Many urban AC stations rely heavily on syndicated programming such as The Steve Harvey Morning Show and The D. L. Hughley Show. Cumulus Media Networks also operates a 24/7 urban AC format delivered to affiliated stations via satellite, called "The Touch", which is common on smaller- and medium-market stations featuring the urban AC format.

KJLH in Los Angeles is one urban AC station whose playlist heavily emphasizes current material.

While artists were once reluctant to be on urban AC because it made them look "old", by 2024, young people had become a major part of the format. With mainstream urban becoming more of a hip-hop format, R&B was less of a factor there. Urban AC played more of a role in introducing records and artists than it had been. It was also more popular than mainstream urban.

==Urban oldies==
"Urban oldies" refers to R&B music dating back to the late 1950s/early 1960s through the early 1990s. Although African Americans are the primary audience, radio stations playing this type of music often attract White listeners because R&B is one of the roots of rock and roll.

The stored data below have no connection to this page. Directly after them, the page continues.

-- pv_equiv track=rewrite | github.com/JakubGasparin/Packet-frame-analyzer | main.py | _format_frame
-- ===== SOURCE A (Python) =====
-- def _format_frame(frame):
--     new_frame = ''
--     counter = 0
--     for char in frame:
--         if counter == 1:
--             new_frame += char + ' ' * 1
--             counter = 0
--         else:
--             new_frame += char
--             counter += 1
--
--     counter = 0
--     new_frame_with_spaces = ''
--     for char in new_frame:
--         if counter == 47:
--             new_frame_with_spaces += char + '\n' * 1
--             counter = 0
--         else:
--             new_frame_with_spaces += char
--             counter += 1
--     new_frame_with_spaces = new_frame_with_spaces.upper()
--     return new_frame_with_spaces
-- ===== SOURCE B (Python) =====
-- def _format_frame(frame):
--     # Slice-based chunking instead of char-by-char counter loops.
--     spaced = []
--     i = 0
--     while i < len(frame):
--         chunk = frame[i:i + 2]
--         spaced.append(chunk + (' ' if len(chunk) == 2 else ''))
--         i += 2
--     s = ''.join(spaced)
--     out = []
--     i = 0
--     while i < len(s):
--         chunk = s[i:i + 48]
--         out.append(chunk + ('\n' if len(chunk) == 48 else ''))
--         i += 48
--     return ''.join(out).upper()
-- ===== Notes on version B (the rewrite author's own statement) =====
-- stated objective: simpler
-- what changed: Replaces A's two char-by-char counter loops (counter==1 / counter==47 with per-character string concatenation) by slice-based chunking: cut the string into 2-char then 48-char slices and join them with the separator appended after each full slice.
import Mathlib
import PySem

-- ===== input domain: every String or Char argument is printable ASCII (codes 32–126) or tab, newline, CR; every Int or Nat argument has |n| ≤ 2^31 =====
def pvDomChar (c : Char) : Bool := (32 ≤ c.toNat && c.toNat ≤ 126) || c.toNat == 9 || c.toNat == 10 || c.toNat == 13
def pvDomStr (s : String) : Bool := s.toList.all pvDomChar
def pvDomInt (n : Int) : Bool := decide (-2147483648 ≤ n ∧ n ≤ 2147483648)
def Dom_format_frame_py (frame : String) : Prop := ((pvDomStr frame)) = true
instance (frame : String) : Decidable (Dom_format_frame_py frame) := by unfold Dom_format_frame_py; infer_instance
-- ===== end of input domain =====

-- B replaces A's two char-by-char counter loops by slice-based chunking (2 then 48); objective: simpler decomposition, same cost.


-- ===== PORT A =====
def format_frame_py (frame : String) : String :=
  let new_frame := (frame.toList.foldl
    (fun (st : List Char × Nat) c =>
      if st.2 = 1 then (st.1 ++ [c, ' '], 0) else (st.1 ++ [c], st.2 + 1))
    ([], 0)).1
  let new_frame_with_spaces := (new_frame.foldl
    (fun (st : List Char × Nat) c =>
      if st.2 = 47 then (st.1 ++ [c, '\n'], 0) else (st.1 ++ [c], st.2 + 1))
    ([], 0)).1
  String.ofList (PySem.Chars.upper new_frame_with_spaces)

-- ===== PORT B =====
-- B's while loop 'chunk = s[i:i+m+1]; append chunk (+ sep if full); i += m+1' as
-- recursion on the remaining suffix (chunk size m+1).
def chunkJoin (m : Nat) (sep : Char) (xs : List Char) : List Char :=
  if h : xs = [] then []
  else (xs.take (m + 1) ++ (if m + 1 ≤ xs.length then [sep] else []))
        ++ chunkJoin m sep (xs.drop (m + 1))
termination_by xs.length
decreasing_by
  have := List.length_pos_of_ne_nil h
  simp [List.length_drop]
  omega

def format_frame_py_alt (frame : String) : String :=
  String.ofList (PySem.Chars.upper (chunkJoin 47 '\n' (chunkJoin 1 ' ' frame.toList)))

-- ===== PRECONDITION & SPEC =====
def Spec_format_frame_py (frame : String) (out : String) : Prop := out = format_frame_py_alt frame
instance (frame : String) (out : String) : Decidable (Spec_format_frame_py frame out) := by unfold Spec_format_frame_py; infer_instance

-- ===== CLAIM (what is proved, stated in full; the proofs are below) =====
def Claim_equal_format_frame_py : Prop := ∀ (frame : String), Dom_format_frame_py frame → Spec_format_frame_py frame (format_frame_py frame)

-- ===== LEMMAS AND PROOFS =====

-- A's counter loop, accumulator factored out.
def cloop (m : Nat) (sep : Char) : List Char → Nat → List Char
  | [], _ => []
  | x :: xs, c => if c = m then x :: sep :: cloop m sep xs 0 else x :: cloop m sep xs (c + 1)

theorem foldl_cloop (m : Nat) (sep : Char) (xs : List Char) (acc : List Char) (c : Nat) :
    (xs.foldl (fun (st : List Char × Nat) ch =>
        if st.2 = m then (st.1 ++ [ch, sep], 0) else (st.1 ++ [ch], st.2 + 1)) (acc, c)).1
      = acc ++ cloop m sep xs c := by
  induction xs generalizing acc c with
  | nil => simp [cloop]
  | cons x xs ih =>
    by_cases h : c = m <;> simp [cloop, h, List.foldl, ih]

theorem chunkJoin_eq (m : Nat) (sep : Char) (xs : List Char) :
    chunkJoin m sep xs
      = (xs.take (m + 1) ++ (if m + 1 ≤ xs.length then [sep] else []))
        ++ chunkJoin m sep (xs.drop (m + 1)) := by
  cases h : xs with
  | nil => simp [chunkJoin]
  | cons y ys => rw [chunkJoin]; simp

theorem cloop_chunkJoin (m : Nat) (sep : Char) (xs : List Char) (c : Nat) (hc : c ≤ m) :
    cloop m sep xs c
      = (xs.take (m + 1 - c) ++ (if m + 1 - c ≤ xs.length then [sep] else []))
        ++ chunkJoin m sep (xs.drop (m + 1 - c)) := by
  induction xs generalizing c with
  | nil => simp [cloop, chunkJoin]; omega
  | cons x xs ih =>
    by_cases h : c = m
    · have key : cloop m sep xs 0 = chunkJoin m sep xs := by
        rw [ih 0 (Nat.zero_le _)]
        simp only [Nat.sub_zero]
        exact (chunkJoin_eq m sep xs).symm
      simp [cloop, h, key]
    · have h2 : m + 1 - c = (m + 1 - (c + 1)) + 1 := by omega
      have h3 : c + 1 ≤ m := by omega
      simp [cloop, h, ih (c + 1) h3, h2]

theorem cloop_eq_chunkJoin (m : Nat) (sep : Char) (xs : List Char) :
    cloop m sep xs 0 = chunkJoin m sep xs := by
  rw [cloop_chunkJoin m sep xs 0 (Nat.zero_le _)]
  simp only [Nat.sub_zero]
  exact (chunkJoin_eq m sep xs).symm

-- ===== VERDICT (by name: the statement is the Claim_ definition above) =====
theorem format_frame_py_spec : Claim_equal_format_frame_py := by
  intro frame _
  unfold Spec_format_frame_py format_frame_py format_frame_py_alt
  simp only [foldl_cloop, List.nil_append, cloop_eq_chunkJoin]
-- pv_equiv track=rewrite | github.com/colinxcolin/sgtotochecker | SGTOTOHuatOCR.py | group_by_system
-- ===== SOURCE A (Python) =====
-- def group_by_system(valid_data, target):
--     final_sets = []
--     if not valid_data: return []
--
--     temp_numbers = []
--     for item in valid_data:
--         temp_numbers.append(item['val'])
--
--         # Once we hit the target count for that system, save the row
--         if len(temp_numbers) == target:
--             final_sets.append(sorted(list(set(temp_numbers))))
--             temp_numbers = []
--
--     # If there's a leftover (like a half-finished row), add it too
--     if temp_numbers:
--         final_sets.append(sorted(list(set(temp_numbers))))
--
--     return final_sets
-- ===== SOURCE B (Python) =====
-- def group_by_system(valid_data, target):
--     vals = [item['val'] for item in valid_data]
--     if not vals:
--         return []
--     if target <= 0:
--         # A never flushes mid-loop when target <= 0: everything ends up in one group
--         return [sorted(set(vals))]
--     out = []
--     rest = vals
--     while rest:
--         out.append(sorted(set(rest[:target])))
--         rest = rest[target:]
--     return out
-- ===== Notes on version B (the rewrite author's own statement) =====
-- stated objective: alternative
-- what changed: Replaces A's accumulate-and-flush counter loop (building temp_numbers element by element with a length check and a trailing leftover flush) by extracting the flat value list once and chunking it by list slicing (rest[:target]/rest[target:]), with the target<=0 case handled up front as one group.
import Mathlib
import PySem

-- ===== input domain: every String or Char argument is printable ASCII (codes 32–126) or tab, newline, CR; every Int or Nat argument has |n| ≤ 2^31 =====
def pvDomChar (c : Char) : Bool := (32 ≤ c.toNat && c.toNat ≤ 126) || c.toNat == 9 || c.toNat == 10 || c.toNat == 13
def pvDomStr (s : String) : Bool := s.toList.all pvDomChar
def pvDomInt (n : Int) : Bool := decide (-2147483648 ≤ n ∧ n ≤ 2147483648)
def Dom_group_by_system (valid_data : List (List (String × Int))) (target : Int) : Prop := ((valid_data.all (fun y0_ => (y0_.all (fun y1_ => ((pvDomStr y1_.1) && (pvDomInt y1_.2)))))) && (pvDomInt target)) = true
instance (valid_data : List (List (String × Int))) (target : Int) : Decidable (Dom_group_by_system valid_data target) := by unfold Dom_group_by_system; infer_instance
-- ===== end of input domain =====

-- ===== PORT A =====
-- B changes A's accumulate-and-flush counter loop into slice-based chunking of a prebuilt value list (objective: alternative).
-- item['val'] (first match in the assoc list); Python raises KeyError when the key is absent — those inputs are excluded by Pre_.
def pvLookupVal (item : List (String × Int)) : Int := (List.lookup "val" item).getD 0

-- sorted(list(set(xs)))
def pvSortedSet (xs : List Int) : List Int := PySem.List.sorted (PySem.Set.ofList xs) (fun x => x) false

def group_by_system (valid_data : List (List (String × Int))) (target : Int) : List (List Int) :=
  if valid_data = [] then [] else
  let st := valid_data.foldl
    (fun (st : List (List Int) × List Int) item =>
      let temp := st.2 ++ [pvLookupVal item]
      if (temp.length : Int) = target then (st.1 ++ [pvSortedSet temp], []) else (st.1, temp))
    ([], [])
  if st.2 ≠ [] then st.1 ++ [pvSortedSet st.2] else st.1

-- ===== PORT B =====
-- the while loop of Source B: rest[:target] / rest[target:] with target > 0 are take/drop (exact for a positive bound);
-- the 'n = 0' disjunct is a totality guard only — the caller always passes target.toNat ≥ 1.
def pvChunkLoop (n : Nat) (out : List (List Int)) (rest : List Int) : List (List Int) :=
  if rest = [] ∨ n = 0 then out
  else pvChunkLoop n (out ++ [pvSortedSet (rest.take n)]) (rest.drop n)
termination_by rest.length
decreasing_by
  rename_i h
  simp only [not_or] at h
  have h1 : rest.length ≠ 0 := fun hl => h.1 (List.eq_nil_of_length_eq_zero hl)
  simp [List.length_drop]; omega

def group_by_system_alt (valid_data : List (List (String × Int))) (target : Int) : List (List Int) :=
  let vals := valid_data.map pvLookupVal
  if vals = [] then []
  else if target ≤ 0 then [pvSortedSet vals]
  else pvChunkLoop target.toNat [] vals

-- ===== PRECONDITION & SPEC =====
-- Pre_ excludes exactly the inputs where A raises KeyError: an item without the key 'val'.
def Pre_group_by_system (valid_data : List (List (String × Int))) (_target : Int) : Prop :=
  ∀ item ∈ valid_data, (List.lookup "val" item).isSome
instance (valid_data : List (List (String × Int))) (target : Int) : Decidable (Pre_group_by_system valid_data target) := by unfold Pre_group_by_system; infer_instance

def pvWitness_group_by_system : (List (List (String × Int))) × Int := ([[("val", 3)], [("val", 5)], [("val", 3)]], 2)

def Spec_group_by_system (valid_data : List (List (String × Int))) (target : Int) (out : List (List Int)) : Prop := out = group_by_system_alt valid_data target
instance (valid_data : List (List (String × Int))) (target : Int) (out : List (List Int)) : Decidable (Spec_group_by_system valid_data target out) := by unfold Spec_group_by_system; infer_instance

-- ===== CLAIM (what is proved, stated in full; the proofs are below) =====
def Claim_equal_group_by_system : Prop := ∀ (valid_data : List (List (String × Int))) (target : Int), Dom_group_by_system valid_data target → Pre_group_by_system valid_data target → Spec_group_by_system valid_data target (group_by_system valid_data target)

-- ===== LEMMAS AND PROOFS =====

def pvStep (target : Int) (st : List (List Int) × List Int) (item : List (String × Int)) :
    List (List Int) × List Int :=
  let temp := st.2 ++ [pvLookupVal item]
  if (temp.length : Int) = target then (st.1 ++ [pvSortedSet temp], []) else (st.1, temp)

def pvPost (st : List (List Int) × List Int) : List (List Int) :=
  if st.2 ≠ [] then st.1 ++ [pvSortedSet st.2] else st.1

-- when target ≤ 0 the flush condition never fires: temp just accumulates everything
lemma foldA_nonpos (target : Int) (ht : target ≤ 0) :
    ∀ (l : List (List (String × Int))) (acc : List (List Int)) (temp : List Int),
      l.foldl (pvStep target) (acc, temp) = (acc, temp ++ l.map pvLookupVal) := by
  intro l
  induction l with
  | nil => intro acc temp; simp
  | cons item tl ih =>
    intro acc temp
    have hne : ((temp ++ [pvLookupVal item]).length : Int) ≠ target := by
      simp; omega
    simp only [List.foldl_cons, pvStep, if_neg hne]
    rw [ih]
    simp

-- main invariant for target = n ≥ 1: A's flush loop followed by the leftover flush is B's chunk loop
lemma foldA_pos (target : Int) (n : Nat) (hn : 1 ≤ n) (htn : target = (n : Int)) :
    ∀ (l : List (List (String × Int))) (acc : List (List Int)) (temp : List Int),
      temp.length < n →
      pvPost (l.foldl (pvStep target) (acc, temp)) = pvChunkLoop n acc (temp ++ l.map pvLookupVal) := by
  intro l
  induction l with
  | nil =>
    intro acc temp hlt
    rw [pvChunkLoop]
    by_cases h : temp = []
    · simp [h, pvPost]
    · have hn0 : ¬ (temp ++ [] = [] ∨ n = 0) := by simp [h]; omega
      rw [if_neg (by simpa using hn0)]
      have htake : temp.take n = temp := List.take_of_length_le (le_of_lt hlt)
      have hdrop : temp.drop n = [] := List.drop_eq_nil_of_le (le_of_lt hlt)
      simp [pvPost, h, htake, hdrop, pvChunkLoop]
  | cons item tl ih =>
    intro acc temp hlt
    simp only [List.foldl_cons, List.map_cons]
    by_cases hfl : ((temp ++ [pvLookupVal item]).length : Int) = target
    · have hlen : (temp ++ [pvLookupVal item]).length = n := by
        have := hfl; rw [htn] at this; exact_mod_cast this
      simp only [pvStep, if_pos hfl]
      have hassoc : temp ++ pvLookupVal item :: tl.map pvLookupVal
          = (temp ++ [pvLookupVal item]) ++ tl.map pvLookupVal := by simp
      have hcond : ¬ ((temp ++ [pvLookupVal item]) ++ tl.map pvLookupVal = [] ∨ n = 0) := by
        simp; omega
      have hR : pvChunkLoop n acc (temp ++ pvLookupVal item :: tl.map pvLookupVal)
          = pvChunkLoop n (acc ++ [pvSortedSet (temp ++ [pvLookupVal item])]) (tl.map pvLookupVal) := by
        rw [hassoc, pvChunkLoop, if_neg hcond, List.take_left' hlen, List.drop_left' hlen]
      rw [hR, ih (acc ++ [pvSortedSet (temp ++ [pvLookupVal item])]) [] (by simp only [List.length_nil]; omega)]
      simp
    · have hlen : (temp ++ [pvLookupVal item]).length < n := by
        have h1 : (temp ++ [pvLookupVal item]).length ≤ n := by simp; omega
        have h2 : (temp ++ [pvLookupVal item]).length ≠ n := by
          intro hh; apply hfl; rw [htn]; exact_mod_cast hh
        omega
      simp only [pvStep, if_neg hfl]
      rw [ih acc (temp ++ [pvLookupVal item]) hlen]
      simp

-- ===== VERDICT (by name: the statement is the Claim_ definition above) =====
theorem group_by_system_spec : Claim_equal_group_by_system := by
  intro valid_data target _ _
  unfold Spec_group_by_system group_by_system group_by_system_alt
  by_cases hvd : valid_data = []
  · simp [hvd]
  · have hvals : valid_data.map pvLookupVal ≠ [] := by simpa using hvd
    rw [if_neg hvd, if_neg hvals]
    by_cases ht : target ≤ 0
    · rw [if_pos ht]
      have := foldA_nonpos target ht valid_data [] []
      show pvPost (valid_data.foldl (pvStep target) ([], [])) = _
      rw [this]
      simp [pvPost, hvals]
    · rw [if_neg ht]
      have hn : 1 ≤ target.toNat := by omega
      have htn : target = (target.toNat : Int) := by omega
      have := foldA_pos target target.toNat hn htn valid_data [] [] (by simp only [List.length_nil]; omega)
      show pvPost (valid_data.foldl (pvStep target) ([], [])) = _
      rw [this]
      simp
lemma pvSorted_congr {α : Type} (k k' : α → Nat) (xs : List α) (h : ∀ x ∈ xs, k x = k' x) :
    PySem.List.sorted xs k true = PySem.List.sorted xs k' true := by
  rw [PySem.List.sorted_rev_eq_foldl_insertBy, PySem.List.sorted_rev_eq_foldl_insertBy]
  have main : ∀ (l : List α) (acc : List α), (∀ x ∈ l, x ∈ xs) → (∀ x ∈ acc, x ∈ xs) →
      l.foldl (fun acc x => PySem.List.insertBy (fun a b => decide (k b < k a)) x acc) acc
        = l.foldl (fun acc x => PySem.List.insertBy (fun a b => decide (k' b < k' a)) x acc) acc := by
    intro l
    induction l with
    | nil => intro acc _ _; rfl
    | cons x l ih =>
      intro acc hl hacc
      rw [List.foldl_cons, List.foldl_cons,
        pvInsertBy_congr (fun a b => decide (k b < k a)) (fun a b => decide (k' b < k' a)) x acc
          (by intro y hy; simp only []; rw [h x (hl x (by simp)), h y (hacc y hy)]),
        ih _ (fun z hz => hl z (by simp [hz])) ?_]
      intro z hz
      rcases (PySem.List.mem_insertBy _ _ _ _).mp hz with rfl | hz
      · exact hl z (by simp)
      · exact hacc z hz
  exact main xs [] (fun x hx => hx) (by simp)

-- keys of a filtered dict are the filtered keys
lemma pvMapFst_filter {α β : Type} (l : List (α × β)) (g : α → Bool) :
    (l.filter (fun p => g p.1)).map Prod.fst = (l.map Prod.fst).filter g := by
  induction l with
  | nil => rfl
  | cons p l ih => by_cases h : g p.1 <;> simp [h, ih]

A more mass-appeal version of the format is rhythmic oldies, which attracts both white and black listeners, as well as Latino listeners (particularly in the Southwest United States). One of the first stations to play this type of music was WRKS-FM (98.7 Kiss FM). In December 1994, Emmis Broadcasting transformed Kiss FM into the first station to play urban oldies music on a regular basis. The format was an instant hit with black and white listeners around the Greater New York area, reaching to number two on the Arbitron ratings.

Before WRKS, many of the stations playing this music were on AM radio. Primary artists included The Isley Brothers, McFadden & Whitehead, Aretha Franklin, Marvin Gaye, and The Temptations. One of the first stations to try the format was WSID in Baltimore in the late 1950s/1960s/1970s. WDGS in the Louisville market had a full-range urban AC format, with no rap music, as early as 1985. WDGS neatly substituted jazz, blues and urban/soul gold for the 35% of the playlists that were rap/hip-hop at the time, while playing 65% non-rap urban currents, to wide acclaim. WJMO in Cleveland and WVOL in Nashville were some of the early converts. KHYS in Houston switched to the format in 1999. KCJZ in San Antonio followed suit 7 months later. Early in 1994, M Street Journal reported 33 radio stations in the format, compared to 14 a year earlier. Many of these were affiliates of the Satellite Music Network format Urban Gold, which had 27 stations six months after starting October 1, 1993. Steve Harris, the SMN manager for urban radio, said no black radio stations had targeted adults over 35. Consultant Tony Gray said older adults did not like contemporary music, which had few tunes that had proved they could stand the test of time. And hip hop was becoming a bigger part of contemporary radio. Another factor was the availability of older records in remastered form. Hurricane Dave Smith of WJJJ in Pittsburgh, which had switched from smooth jazz, doubted the format would succeed on FM radio, but he believed listeners who enjoyed older songs were used to AM. Sean Ross of WGCI in Chicago believed the format could work either place, but stations that selected it would be those desiring something different. The satellite format focused on the years 1967 to 1978, but also played songs from as far back as 1963 and as recent as the early 1980s. Included were both ballads and uptempo songs. WGCI even played songs from the 1950s, including Unforgettable by Nat King Cole, though Ross said even teenagers liked the station because they had learned about older songs from their parents, and because newer versions of old songs were being recorded. Other stations included WRBO 103.5 in Memphis, WNPL in Nashville, KMEZ in New Orleans and WPLZ in Richmond.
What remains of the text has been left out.